## Task brief
An acceptable response holds only the line containing "(b0 :: t') := by" and every line after it to the end of the records, each reproduced exactly.

── Material shown

-- pv_equiv track=rewrite | github.com/tmyoda/pfn-intern-2020 | q1/q1_solver.py | solve
-- ===== SOURCE A (Python) =====
-- import itertools
-- import math
--
-- def permutation(n, r):
--     return math.factorial(n) // math.factorial(n - r)
--
-- def det_3x3(A):
--     x_vec, y_vec, z_vec = A[0], A[1], A[2]
--     det = (x_vec[0] * y_vec[1] * z_vec[2]) \
--         + (x_vec[1] * y_vec[2] * z_vec[0]) \
--         + (x_vec[2] * y_vec[0] * z_vec[1]) \
--         - (x_vec[0] * y_vec[2] * z_vec[1]) \
--         - (x_vec[1] * y_vec[0] * z_vec[2]) \
--         - (x_vec[2] * y_vec[1] * z_vec[0])
--
--     return det
--
-- def solve(x, y, d):
--     vec3_list = []
--     counter = 0
--     # 8通り作成
--     for i in range(2 ** 3):
--         b_str = bin(i)[2:].zfill(3)
--         num_list = list(map(lambda b_value: x if b_value == '0' else y, b_str))
--         vec3_list.append(num_list)
--
--     # 56通り重複なし選ぶ
--     choose_list = list(itertools.combinations(vec3_list, 3))
--
--     for mat in choose_list:
--         det = det_3x3(mat)
--
--         if(abs(det) == abs(d)):
--             counter += 3
--
--     if(d == 0):
--         # 0は符号関係ないので倍にする
--         counter *= 2
--         # ベクトルが同じ向きの選ばれ方 ＝ 総数 - Permutaition
--         counter += 2 ** (3 * 3) - permutation(2 ** 3, 3)
--
--     return counter
-- ===== SOURCE B (Python) =====
-- import itertools
--
-- def solve(x, y, d):
--     # Enumerate all 512 ordered 3x3 matrices with rows from {x,y}^3 and
--     # count those whose determinant equals d exactly (cofactor expansion).
--     vecs = list(itertools.product([x, y], repeat=3))
--     count = 0
--     for a, b, c in itertools.product(vecs, repeat=3):
--         det = (a[0] * (b[1] * c[2] - b[2] * c[1])
--              - a[1] * (b[0] * c[2] - b[2] * c[0])
--              + a[2] * (b[0] * c[1] - b[1] * c[0]))
--         if det == d:
--             count += 1
--     return count
-- ===== Notes on version B (the rewrite author's own statement) =====
-- stated objective: simpler
-- what changed: B drops A's combinations-with-multiplicity-3 scan over |det| and its special d==0 doubling/permutation patch, instead counting det==d directly over all 512 ordered row triples, which gives exactly 3 matches per distinct-row combination (even split of signs over the 6 row orders) plus the 176 repeated-row matrices precisely when d==0.
import Mathlib
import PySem

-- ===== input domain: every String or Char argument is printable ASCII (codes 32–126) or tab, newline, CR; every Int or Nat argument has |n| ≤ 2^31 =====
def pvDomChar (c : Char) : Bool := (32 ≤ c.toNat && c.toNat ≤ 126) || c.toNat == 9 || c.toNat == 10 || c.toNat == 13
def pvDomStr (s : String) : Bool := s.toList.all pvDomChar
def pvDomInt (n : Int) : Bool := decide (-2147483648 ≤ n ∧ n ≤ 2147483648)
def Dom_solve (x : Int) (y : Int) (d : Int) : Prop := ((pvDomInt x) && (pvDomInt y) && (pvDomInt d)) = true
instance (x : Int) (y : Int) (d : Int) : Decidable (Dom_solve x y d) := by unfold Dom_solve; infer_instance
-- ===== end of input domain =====

-- B enumerates all 512 ordered row triples and counts det == d directly, replacing A's
-- 56-combination |det| scan with its ×3 multiplicity and special d == 0 patch (objective: simpler).

-- ===== PORT A =====
-- permutation(n, r) = n! // (n-r)!  (math.factorial ported via Nat.factorial; exact for the
-- only call site n = 8, r = 3, where both arguments are nonnegative)
def permutationA (n r : Int) : Int :=
  PySem.Int.floordiv ((Nat.factorial n.toNat : Nat) : Int) ((Nat.factorial (n - r).toNat : Nat) : Int)

-- det_3x3(A); the tuple/list indexings A[0], x_vec[0], … are always in range (length-3 lists),
-- so pyGetD with a default is exact here
def det3x3A (m : List (List Int)) : Int :=
  let xv := PySem.List.pyGetD m 0 []
  let yv := PySem.List.pyGetD m 1 []
  let zv := PySem.List.pyGetD m 2 []
  (PySem.List.pyGetD xv 0 0) * (PySem.List.pyGetD yv 1 0) * (PySem.List.pyGetD zv 2 0)
  + (PySem.List.pyGetD xv 1 0) * (PySem.List.pyGetD yv 2 0) * (PySem.List.pyGetD zv 0 0)
  + (PySem.List.pyGetD xv 2 0) * (PySem.List.pyGetD yv 0 0) * (PySem.List.pyGetD zv 1 0)
  - (PySem.List.pyGetD xv 0 0) * (PySem.List.pyGetD yv 2 0) * (PySem.List.pyGetD zv 1 0)
  - (PySem.List.pyGetD xv 1 0) * (PySem.List.pyGetD yv 0 0) * (PySem.List.pyGetD zv 2 0)
  - (PySem.List.pyGetD xv 2 0) * (PySem.List.pyGetD yv 1 0) * (PySem.List.pyGetD zv 0 0)

def solve (x : Int) (y : Int) (d : Int) : Int :=
  -- for i in range(2**3): b_str = bin(i)[2:].zfill(3); vec3_list.append([x if b=='0' else y ...])
  let vec3_list : List (List Int) := (PySem.List.pyRange 0 (2 ^ 3) 1).foldl (fun acc i =>
    let b_str := PySem.Chars.zfill (PySem.List.slice (PySem.Int.toBinChars0b i) (some 2) none) 3
    let num_list := b_str.map (fun b_value => if b_value = '0' then x else y)
    acc ++ [num_list]) []
  -- choose_list = list(itertools.combinations(vec3_list, 3))
  let choose_list := PySem.List.combinations vec3_list 3
  let counter : Int := choose_list.foldl (fun counter mat =>
    if |det3x3A mat| = |d| then counter + 3 else counter) 0
  if d = 0 then counter * 2 + (2 ^ (3 * 3) - permutationA (2 ^ 3) 3) else counter

-- ===== PORT B =====
-- cofactor expansion of the 3x3 determinant on a triple of row triples
def det3B (a b c : Int × Int × Int) : Int :=
  a.1 * (b.2.1 * c.2.2 - b.2.2 * c.2.1)
  - a.2.1 * (b.1 * c.2.2 - b.2.2 * c.1)
  + a.2.2 * (b.1 * c.2.1 - b.2.1 * c.1)

def solve_alt (x : Int) (y : Int) (d : Int) : Int :=
  -- vecs = list(itertools.product([x, y], repeat=3))
  let vecs : List (Int × Int × Int) :=
    [x, y].flatMap (fun a => [x, y].flatMap (fun b => [x, y].map (fun c => (a, b, c))))
  -- for a, b, c in itertools.product(vecs, repeat=3): if det == d: count += 1
  (vecs.flatMap (fun a => vecs.flatMap (fun b => vecs.map (fun c => (a, b, c))))).foldl
    (fun count m => if det3B m.1 m.2.1 m.2.2 = d then count + 1 else count) 0

-- ===== PRECONDITION & SPEC =====
def Spec_solve (x : Int) (y : Int) (d : Int) (out : Int) : Prop := out = solve_alt x y d
instance (x : Int) (y : Int) (d : Int) (out : Int) : Decidable (Spec_solve x y d out) := by unfold Spec_solve; infer_instance

-- ===== CLAIM (what is proved, stated in full; the proofs are below) =====
def Claim_equal_solve : Prop := ∀ (x : Int) (y : Int) (d : Int), Dom_solve x y d → Spec_solve x y d (solve x y d)

-- ===== LEMMAS AND PROOFS =====

-- 0/1 indicator as an Int
def ind (P : Prop) [Decidable P] : Int := if P then 1 else 0

-- A's determinant applied to three explicit rows
def qd (a b c : List Int) : Int := det3x3A [a, b, c]

-- the concrete list of 8 row vectors both programs build
def Lxy (x y : Int) : List (List Int) :=
  [[x,x,x],[x,x,y],[x,y,x],[x,y,y],[y,x,x],[y,x,y],[y,y,x],[y,y,y]]

-- a row vector as the triple B uses
def tr (v : List Int) : Int × Int × Int :=
  (PySem.List.pyGetD v 0 0, PySem.List.pyGetD v 1 0, PySem.List.pyGetD v 2 0)

-- ordered-triple indicator sum (B's count, in sum form)
def T3 (d : Int) (As Bs Cs : List (List Int)) : Int :=
  (As.map (fun a => (Bs.map (fun b => (Cs.map (fun c => ind (qd a b c = d))).sum)).sum)).sum

-- signed combination sums (A's count, in sum form)
def M2 (d : Int) (v : List Int) (t : List (List Int)) : Int :=
  ((PySem.List.combinations t 2).map
    (fun m => ind (det3x3A (v :: m) = d) + ind (det3x3A (v :: m) = -d))).sum

def M3 (d : Int) (ls : List (List Int)) : Int :=
  ((PySem.List.combinations ls 3).map
    (fun m => ind (det3x3A m = d) + ind (det3x3A m = -d))).sum

lemma qd_def (a b c : List Int) : qd a b c =
  (PySem.List.pyGetD a 0 0) * (PySem.List.pyGetD b 1 0) * (PySem.List.pyGetD c 2 0)
  + (PySem.List.pyGetD a 1 0) * (PySem.List.pyGetD b 2 0) * (PySem.List.pyGetD c 0 0)
  + (PySem.List.pyGetD a 2 0) * (PySem.List.pyGetD b 0 0) * (PySem.List.pyGetD c 1 0)
  - (PySem.List.pyGetD a 0 0) * (PySem.List.pyGetD b 2 0) * (PySem.List.pyGetD c 1 0)
  - (PySem.List.pyGetD a 1 0) * (PySem.List.pyGetD b 0 0) * (PySem.List.pyGetD c 2 0)
  - (PySem.List.pyGetD a 2 0) * (PySem.List.pyGetD b 1 0) * (PySem.List.pyGetD c 0 0) := rfl

-- determinant identities (alternating multilinear form)
lemma qd_swap12 (a b c : List Int) : qd b a c = -qd a b c := by rw [qd_def, qd_def]; ring
lemma qd_cyc (a b c : List Int) : qd a b c = qd c a b := by rw [qd_def, qd_def]; ring
lemma qd_vvc (v c : List Int) : qd v v c = 0 := by rw [qd_def]; ring
lemma qd_vbv (v b : List Int) : qd v b v = 0 := by rw [qd_def]; ring
lemma qd_avv (a v : List Int) : qd a v v = 0 := by rw [qd_def]; ring

lemma detBridge (a b c : List Int) : det3B (tr a) (tr b) (tr c) = qd a b c := by
  rw [qd_def]
  show PySem.List.pyGetD a 0 0 * (PySem.List.pyGetD b 1 0 * PySem.List.pyGetD c 2 0
      - PySem.List.pyGetD b 2 0 * PySem.List.pyGetD c 1 0)
    - PySem.List.pyGetD a 1 0 * (PySem.List.pyGetD b 0 0 * PySem.List.pyGetD c 2 0
      - PySem.List.pyGetD b 2 0 * PySem.List.pyGetD c 0 0)
    + PySem.List.pyGetD a 2 0 * (PySem.List.pyGetD b 0 0 * PySem.List.pyGetD c 1 0
      - PySem.List.pyGetD b 1 0 * PySem.List.pyGetD c 0 0) = _
  ring

lemma ind_congr {P Q : Prop} [Decidable P] [Decidable Q] (h : P ↔ Q) : ind P = ind Q := by
  simp [ind, h]

lemma ind_zero_eq (d : Int) : ind ((0 : Int) = d) = ind (d = 0) := ind_congr (by omega)

-- scalar fact: pairing (b,c) with (c,b) turns the weighted indicators into 3·(ind(w=d)+ind(w=-d))
lemma pair_scalar (w d : Int) :
    (2 * ind (w = d) + ind (w = -d)) + (2 * ind (-w = d) + ind (-w = -d))
      = 3 * (ind (w = d) + ind (w = -d)) := by
  simp only [ind]; split_ifs <;> omega

lemma diag_scalar (d : Int) :
    2 * ind ((0 : Int) = d) + ind ((0 : Int) = -d) = 3 * ind (d = 0) := by
  simp only [ind]; split_ifs <;> omega

-- L1: the one-v double sum over ordered pairs from t
lemma L1 (d : Int) (v : List Int) (t : List (List Int)) :
    (t.map (fun b => (t.map (fun c => 2 * ind (qd v b c = d) + ind (qd v b c = -d))).sum)).sum
      = 3 * t.length * ind (d = 0) + 3 * M2 d v t := by
  induction t with
  | nil => simp [M2, PySem.List.combinations_nil_succ]
  | cons b0 t' ih =>
    calc ((b0 :: t').map (fun b =>
            ((b0 :: t').map (fun c => 2 * ind (qd v b c = d) + ind (qd v b c = -d))).sum)).sum
        = (2 * ind (qd v b0 b0 = d) + ind (qd v b0 b0 = -d))
          + (t'.map (fun c => 2 * ind (qd v b0 c = d) + ind (qd v b0 c = -d))).sum
          + ((t'.map (fun b => (2 * ind (qd v b b0 = d) + ind (qd v b b0 = -d)))).sum
             + (t'.map (fun b =>
                 (t'.map (fun c => 2 * ind (qd v b c = d) + ind (qd v b c = -d))).sum)).sum) := by
          simp only [List.map_cons, List.sum_cons, PySem.List.sum_map_add_int]
      _ = 3 * ind (d = 0)
          + (t'.map (fun c => 3 * (ind (qd v b0 c = d) + ind (qd v b0 c = -d)))).sum
          + (3 * t'.length * ind (d = 0) + 3 * M2 d v t') := by
          rw [ih]
          have h1 : qd v b0 b0 = 0 := qd_avv v b0
          have hcomb : (t'.map (fun c => 2 * ind (qd v b0 c = d) + ind (qd v b0 c = -d))).sum
              + (t'.map (fun b => (2 * ind (qd v b b0 = d) + ind (qd v b b0 = -d)))).sum
              = (t'.map (fun c => 3 * (ind (qd v b0 c = d) + ind (qd v b0 c = -d)))).sum := by
            rw [← PySem.List.sum_map_add_int]
            refine congrArg List.sum (List.map_congr_left fun c _ => ?_)
            have hswap : qd v c b0 = -qd v b0 c := by
              calc qd v c b0 = qd b0 v c := qd_cyc v c b0
                _ = -qd v b0 c := qd_swap12 v b0 c
            rw [hswap]
            exact pair_scalar (qd v b0 c) d
          rw [h1, diag_scalar]
          omega
      _ = 3 * (b0 :: t').length * ind (d = 0) + 3 * M2 d v (b0 :: t') := by
          have hM2 : M2 d v (b0 :: t')
              = (t'.map (fun c => ind (qd v b0 c = d) + ind (qd v b0 c = -d))).sum + M2 d v t' := by
            unfold M2
            rw [PySem.List.combinations_cons_succ, PySem.List.combinations_one]
            simp only [List.map_append, List.sum_append, List.map_map]
            congr 1
          rw [hM2]
          rw [show (t'.map (fun c => 3 * (ind (qd v b0 c = d) + ind (qd v b0 c = -d)))).sum
              = 3 * (t'.map (fun c => ind (qd v b0 c = d) + ind (qd v b0 c = -d))).sum from
            List.sum_map_mul_left t' _ 3]
          push_cast [List.length_cons]
          ring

────

## Result of this exercise
      _ = 3 * (b0 :: t').length * ind (d = 0) + 3 * M2 d v (b0 :: t') := by
          have hM2 : M2 d v (b0 :: t')
              = (t'.map (fun c => ind (qd v b0 c = d) + ind (qd v b0 c = -d))).sum + M2 d v t' := by
            unfold M2
            rw [PySem.List.combinations_cons_succ, PySem.List.combinations_one]
            simp only [List.map_append, List.sum_append, List.map_map]
            congr 1
          rw [hM2]
          rw [show (t'.map (fun c => 3 * (ind (qd v b0 c = d) + ind (qd v b0 c = -d)))).sum
              = 3 * (t'.map (fun c => ind (qd v b0 c = d) + ind (qd v b0 c = -d))).sum from
            List.sum_map_mul_left t' _ 3]
          push_cast [List.length_cons]
          ring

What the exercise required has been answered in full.